> **Available data**:

-- pv_equiv track=rewrite | github.com/lakshaygola/Data-Structure-Algorithms | DSA Problems with solution/Camel Cases.py | minimumNumber1
-- ===== SOURCE A (Python) =====
-- num = '1234567890'
--
-- upper = 'ABCDEFGHIJKLMNOPQRSTUVWXYZ'
--
-- lower = 'abcdefghijklmnopqrstuvwxyz'
--
-- special = '@_!#$%^&*()<>\?/|}{~:'
--
-- def minimumNumber1(n, password):
--     count = 0
--     if all(n not in password for n in num):
--         count= count + 1
--     if all(l not in password for l in lower):
--         count= count + 1
--     if all(u not in password for u in upper):
--         count = count + 1
--     if all(s not in password for s in special):
--         count = count + 1
--     count = count + max(0, 6-n)
--
--     return count
-- ===== SOURCE B (Python) =====
-- special = '@_!#$%^&*()<>\?/|}{~:'
--
-- def minimumNumber1(n, password):
--     has_digit = has_lower = has_upper = has_special = False
--     for ch in password:
--         if '0' <= ch <= '9':
--             has_digit = True
--         elif 'a' <= ch <= 'z':
--             has_lower = True
--         elif 'A' <= ch <= 'Z':
--             has_upper = True
--         elif ch in special:
--             has_special = True
--     missing = (not has_digit) + (not has_lower) + (not has_upper) + (not has_special)
--     return missing + (0 if n >= 6 else 6 - n)
-- ===== Notes on version B (the rewrite author's own statement) =====
-- stated objective: alternative
-- what changed: A makes four passes driven by the charset strings, testing each charset character for substring membership in the password; B makes a single pass over the password maintaining four boolean presence flags (digit/lower/upper tested by character-range comparison, special by membership) and returns the count of unset flags plus the length padding.
import Mathlib
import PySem

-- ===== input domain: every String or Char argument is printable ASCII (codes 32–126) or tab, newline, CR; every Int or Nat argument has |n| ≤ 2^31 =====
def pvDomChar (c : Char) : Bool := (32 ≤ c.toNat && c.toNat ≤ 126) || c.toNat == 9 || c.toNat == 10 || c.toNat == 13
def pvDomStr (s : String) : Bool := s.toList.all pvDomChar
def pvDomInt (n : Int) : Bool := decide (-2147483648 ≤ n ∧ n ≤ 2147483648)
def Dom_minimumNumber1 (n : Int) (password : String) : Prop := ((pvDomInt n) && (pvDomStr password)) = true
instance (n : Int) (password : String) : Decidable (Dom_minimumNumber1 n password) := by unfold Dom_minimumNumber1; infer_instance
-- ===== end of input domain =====

-- B replaces A's four charset-driven substring scans by one pass over the password keeping four
-- boolean presence flags (digit/lower/upper by character-range comparison, special by membership);
-- the return value is proved identical everywhere.

-- ===== PORT A =====
-- the module-level charset string constants of A, as their character sequences
def numChars : List Char := ['1', '2', '3', '4', '5', '6', '7', '8', '9', '0']
def upperChars : List Char := ['A', 'B', 'C', 'D', 'E', 'F', 'G', 'H', 'I', 'J', 'K', 'L', 'M', 'N', 'O', 'P', 'Q', 'R', 'S', 'T', 'U', 'V', 'W', 'X', 'Y', 'Z']
def lowerChars : List Char := ['a', 'b', 'c', 'd', 'e', 'f', 'g', 'h', 'i', 'j', 'k', 'l', 'm', 'n', 'o', 'p', 'q', 'r', 's', 't', 'u', 'v', 'w', 'x', 'y', 'z']
def specialChars : List Char := ['@', '_', '!', '#', '$', '%', '^', '&', '*', '(', ')', '<', '>', '\\', '?', '/', '|', '}', '{', '~', ':']

-- 'x in password' for a single-character x is PySem.Str.isIn (Python's substring test; exact)
def minimumNumber1 (n : Int) (password : String) : Int :=
  let count : Int := 0
  let count := if numChars.all (fun x => !(PySem.Str.isIn (String.ofList [x]) password)) then count + 1 else count
  let count := if lowerChars.all (fun l => !(PySem.Str.isIn (String.ofList [l]) password)) then count + 1 else count
  let count := if upperChars.all (fun u => !(PySem.Str.isIn (String.ofList [u]) password)) then count + 1 else count
  let count := if specialChars.all (fun s => !(PySem.Str.isIn (String.ofList [s]) password)) then count + 1 else count
  let count := count + max 0 (6 - n)
  count

-- ===== PORT B =====
-- B's module-level constant: the special-character string
def specialB : String := "@_!#$%^&*()<>\\?/|}{~:"

-- the body of B's single loop: update the four presence flags from one character
def pvFlagStep (st : Bool × Bool × Bool × Bool) (ch : Char) : Bool × Bool × Bool × Bool :=
  if '0' ≤ ch ∧ ch ≤ '9' then (true, st.2.1, st.2.2.1, st.2.2.2)
  else if 'a' ≤ ch ∧ ch ≤ 'z' then (st.1, true, st.2.2.1, st.2.2.2)
  else if 'A' ≤ ch ∧ ch ≤ 'Z' then (st.1, st.2.1, true, st.2.2.2)
  else if specialB.toList.contains ch then (st.1, st.2.1, st.2.2.1, true)
  else st

def minimumNumber1_alt (n : Int) (password : String) : Int :=
  let st := password.toList.foldl pvFlagStep (false, false, false, false)
  let missing : Int := (if st.1 then 0 else 1) + (if st.2.1 then 0 else 1) +
    (if st.2.2.1 then 0 else 1) + (if st.2.2.2 then 0 else 1)
  missing + (if n ≥ 6 then 0 else 6 - n)

-- ===== PRECONDITION & SPEC =====
def Spec_minimumNumber1 (n : Int) (password : String) (out : Int) : Prop := out = minimumNumber1_alt n password
instance (n : Int) (password : String) (out : Int) : Decidable (Spec_minimumNumber1 n password out) := by unfold Spec_minimumNumber1; infer_instance

-- ===== CLAIM (what is proved, stated in full; the proofs are below) =====
def Claim_equal_minimumNumber1 : Prop := ∀ (n : Int) (password : String), Dom_minimumNumber1 n password → Spec_minimumNumber1 n password (minimumNumber1 n password)

-- ===== LEMMAS AND PROOFS =====

-- 'c in password' for a one-character string is character membership
theorem charsIsIn_single (c : Char) (l : List Char) :
    PySem.Chars.isIn [c] l = l.contains c := by
  cases hc : l.contains c
  · have h : ¬ (PySem.Chars.isIn [c] l = true) := by
      rw [PySem.Chars.isIn_iff_infix, List.singleton_infix_iff]
      simpa using hc
    simpa using h
  · rw [PySem.Chars.isIn_iff_infix, List.singleton_infix_iff]
    simpa using hc

theorem isIn_single (c : Char) (s : String) :
    PySem.Str.isIn (String.ofList [c]) s = s.toList.contains c := by
  rw [show PySem.Str.isIn (String.ofList [c]) s = PySem.Chars.isIn [c] s.toList by
    simp [PySem.Str.isIn]]
  exact charsIsIn_single c s.toList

> **What needs to be done**: All of the data needs to be reproduced exactly, with no line missing.

> **Result**:
-- pv_equiv track=rewrite | github.com/lakshaygola/Data-Structure-Algorithms | DSA Problems with solution/Camel Cases.py | minimumNumber1
-- ===== SOURCE A (Python) =====
-- num = '1234567890'
--
-- upper = 'ABCDEFGHIJKLMNOPQRSTUVWXYZ'
--
-- lower = 'abcdefghijklmnopqrstuvwxyz'
--
-- special = '@_!#$%^&*()<>\?/|}{~:'
--
-- def minimumNumber1(n, password):
--     count = 0
--     if all(n not in password for n in num):
--         count= count + 1
--     if all(l not in password for l in lower):
--         count= count + 1
--     if all(u not in password for u in upper):
--         count = count + 1
--     if all(s not in password for s in special):
--         count = count + 1
--     count = count + max(0, 6-n)
--
--     return count
-- ===== SOURCE B (Python) =====
-- special = '@_!#$%^&*()<>\?/|}{~:'
--
-- def minimumNumber1(n, password):
--     has_digit = has_lower = has_upper = has_special = False
--     for ch in password:
--         if '0' <= ch <= '9':
--             has_digit = True
--         elif 'a' <= ch <= 'z':
--             has_lower = True
--         elif 'A' <= ch <= 'Z':
--             has_upper = True
--         elif ch in special:
--             has_special = True
--     missing = (not has_digit) + (not has_lower) + (not has_upper) + (not has_special)
--     return missing + (0 if n >= 6 else 6 - n)
-- ===== Notes on version B (the rewrite author's own statement) =====
-- stated objective: alternative
-- what changed: A makes four passes driven by the charset strings, testing each charset character for substring membership in the password; B makes a single pass over the password maintaining four boolean presence flags (digit/lower/upper tested by character-range comparison, special by membership) and returns the count of unset flags plus the length padding.
import Mathlib
import PySem

-- ===== input domain: every String or Char argument is printable ASCII (codes 32–126) or tab, newline, CR; every Int or Nat argument has |n| ≤ 2^31 =====
def pvDomChar (c : Char) : Bool := (32 ≤ c.toNat && c.toNat ≤ 126) || c.toNat == 9 || c.toNat == 10 || c.toNat == 13
def pvDomStr (s : String) : Bool := s.toList.all pvDomChar
def pvDomInt (n : Int) : Bool := decide (-2147483648 ≤ n ∧ n ≤ 2147483648)
def Dom_minimumNumber1 (n : Int) (password : String) : Prop := ((pvDomInt n) && (pvDomStr password)) = true
instance (n : Int) (password : String) : Decidable (Dom_minimumNumber1 n password) := by unfold Dom_minimumNumber1; infer_instance
-- ===== end of input domain =====

-- B replaces A's four charset-driven substring scans by one pass over the password keeping four
-- boolean presence flags (digit/lower/upper by character-range comparison, special by membership);
-- the return value is proved identical everywhere.

-- ===== PORT A =====
-- the module-level charset string constants of A, as their character sequences
def numChars : List Char := ['1', '2', '3', '4', '5', '6', '7', '8', '9', '0']
def upperChars : List Char := ['A', 'B', 'C', 'D', 'E', 'F', 'G', 'H', 'I', 'J', 'K', 'L', 'M', 'N', 'O', 'P', 'Q', 'R', 'S', 'T', 'U', 'V', 'W', 'X', 'Y', 'Z']
def lowerChars : List Char := ['a', 'b', 'c', 'd', 'e', 'f', 'g', 'h', 'i', 'j', 'k', 'l', 'm', 'n', 'o', 'p', 'q', 'r', 's', 't', 'u', 'v', 'w', 'x', 'y', 'z']
def specialChars : List Char := ['@', '_', '!', '#', '$', '%', '^', '&', '*', '(', ')', '<', '>', '\\', '?', '/', '|', '}', '{', '~', ':']

-- 'x in password' for a single-character x is PySem.Str.isIn (Python's substring test; exact)
def minimumNumber1 (n : Int) (password : String) : Int :=
  let count : Int := 0
  let count := if numChars.all (fun x => !(PySem.Str.isIn (String.ofList [x]) password)) then count + 1 else count
  let count := if lowerChars.all (fun l => !(PySem.Str.isIn (String.ofList [l]) password)) then count + 1 else count
  let count := if upperChars.all (fun u => !(PySem.Str.isIn (String.ofList [u]) password)) then count + 1 else count
  let count := if specialChars.all (fun s => !(PySem.Str.isIn (String.ofList [s]) password)) then count + 1 else count
  let count := count + max 0 (6 - n)
  count

-- ===== PORT B =====
-- B's module-level constant: the special-character string
def specialB : String := "@_!#$%^&*()<>\\?/|}{~:"

-- the body of B's single loop: update the four presence flags from one character
def pvFlagStep (st : Bool × Bool × Bool × Bool) (ch : Char) : Bool × Bool × Bool × Bool :=
  if '0' ≤ ch ∧ ch ≤ '9' then (true, st.2.1, st.2.2.1, st.2.2.2)
  else if 'a' ≤ ch ∧ ch ≤ 'z' then (st.1, true, st.2.2.1, st.2.2.2)
  else if 'A' ≤ ch ∧ ch ≤ 'Z' then (st.1, st.2.1, true, st.2.2.2)
  else if specialB.toList.contains ch then (st.1, st.2.1, st.2.2.1, true)
  else st

def minimumNumber1_alt (n : Int) (password : String) : Int :=
  let st := password.toList.foldl pvFlagStep (false, false, false, false)
  let missing : Int := (if st.1 then 0 else 1) + (if st.2.1 then 0 else 1) +
    (if st.2.2.1 then 0 else 1) + (if st.2.2.2 then 0 else 1)
  missing + (if n ≥ 6 then 0 else 6 - n)

-- ===== PRECONDITION & SPEC =====
def Spec_minimumNumber1 (n : Int) (password : String) (out : Int) : Prop := out = minimumNumber1_alt n password
instance (n : Int) (password : String) (out : Int) : Decidable (Spec_minimumNumber1 n password out) := by unfold Spec_minimumNumber1; infer_instance

-- ===== CLAIM (what is proved, stated in full; the proofs are below) =====
def Claim_equal_minimumNumber1 : Prop := ∀ (n : Int) (password : String), Dom_minimumNumber1 n password → Spec_minimumNumber1 n password (minimumNumber1 n password)

-- ===== LEMMAS AND PROOFS =====

-- 'c in password' for a one-character string is character membership
theorem charsIsIn_single (c : Char) (l : List Char) :
    PySem.Chars.isIn [c] l = l.contains c := by
  cases hc : l.contains c
  · have h : ¬ (PySem.Chars.isIn [c] l = true) := by
      rw [PySem.Chars.isIn_iff_infix, List.singleton_infix_iff]
      simpa using hc
    simpa using h
  · rw [PySem.Chars.isIn_iff_infix, List.singleton_infix_iff]
    simpa using hc

theorem isIn_single (c : Char) (s : String) :
    PySem.Str.isIn (String.ofList [c]) s = s.toList.contains c := by
  rw [show PySem.Str.isIn (String.ofList [c]) s = PySem.Chars.isIn [c] s.toList by
    simp [PySem.Str.isIn]]
  exact charsIsIn_single c s.toList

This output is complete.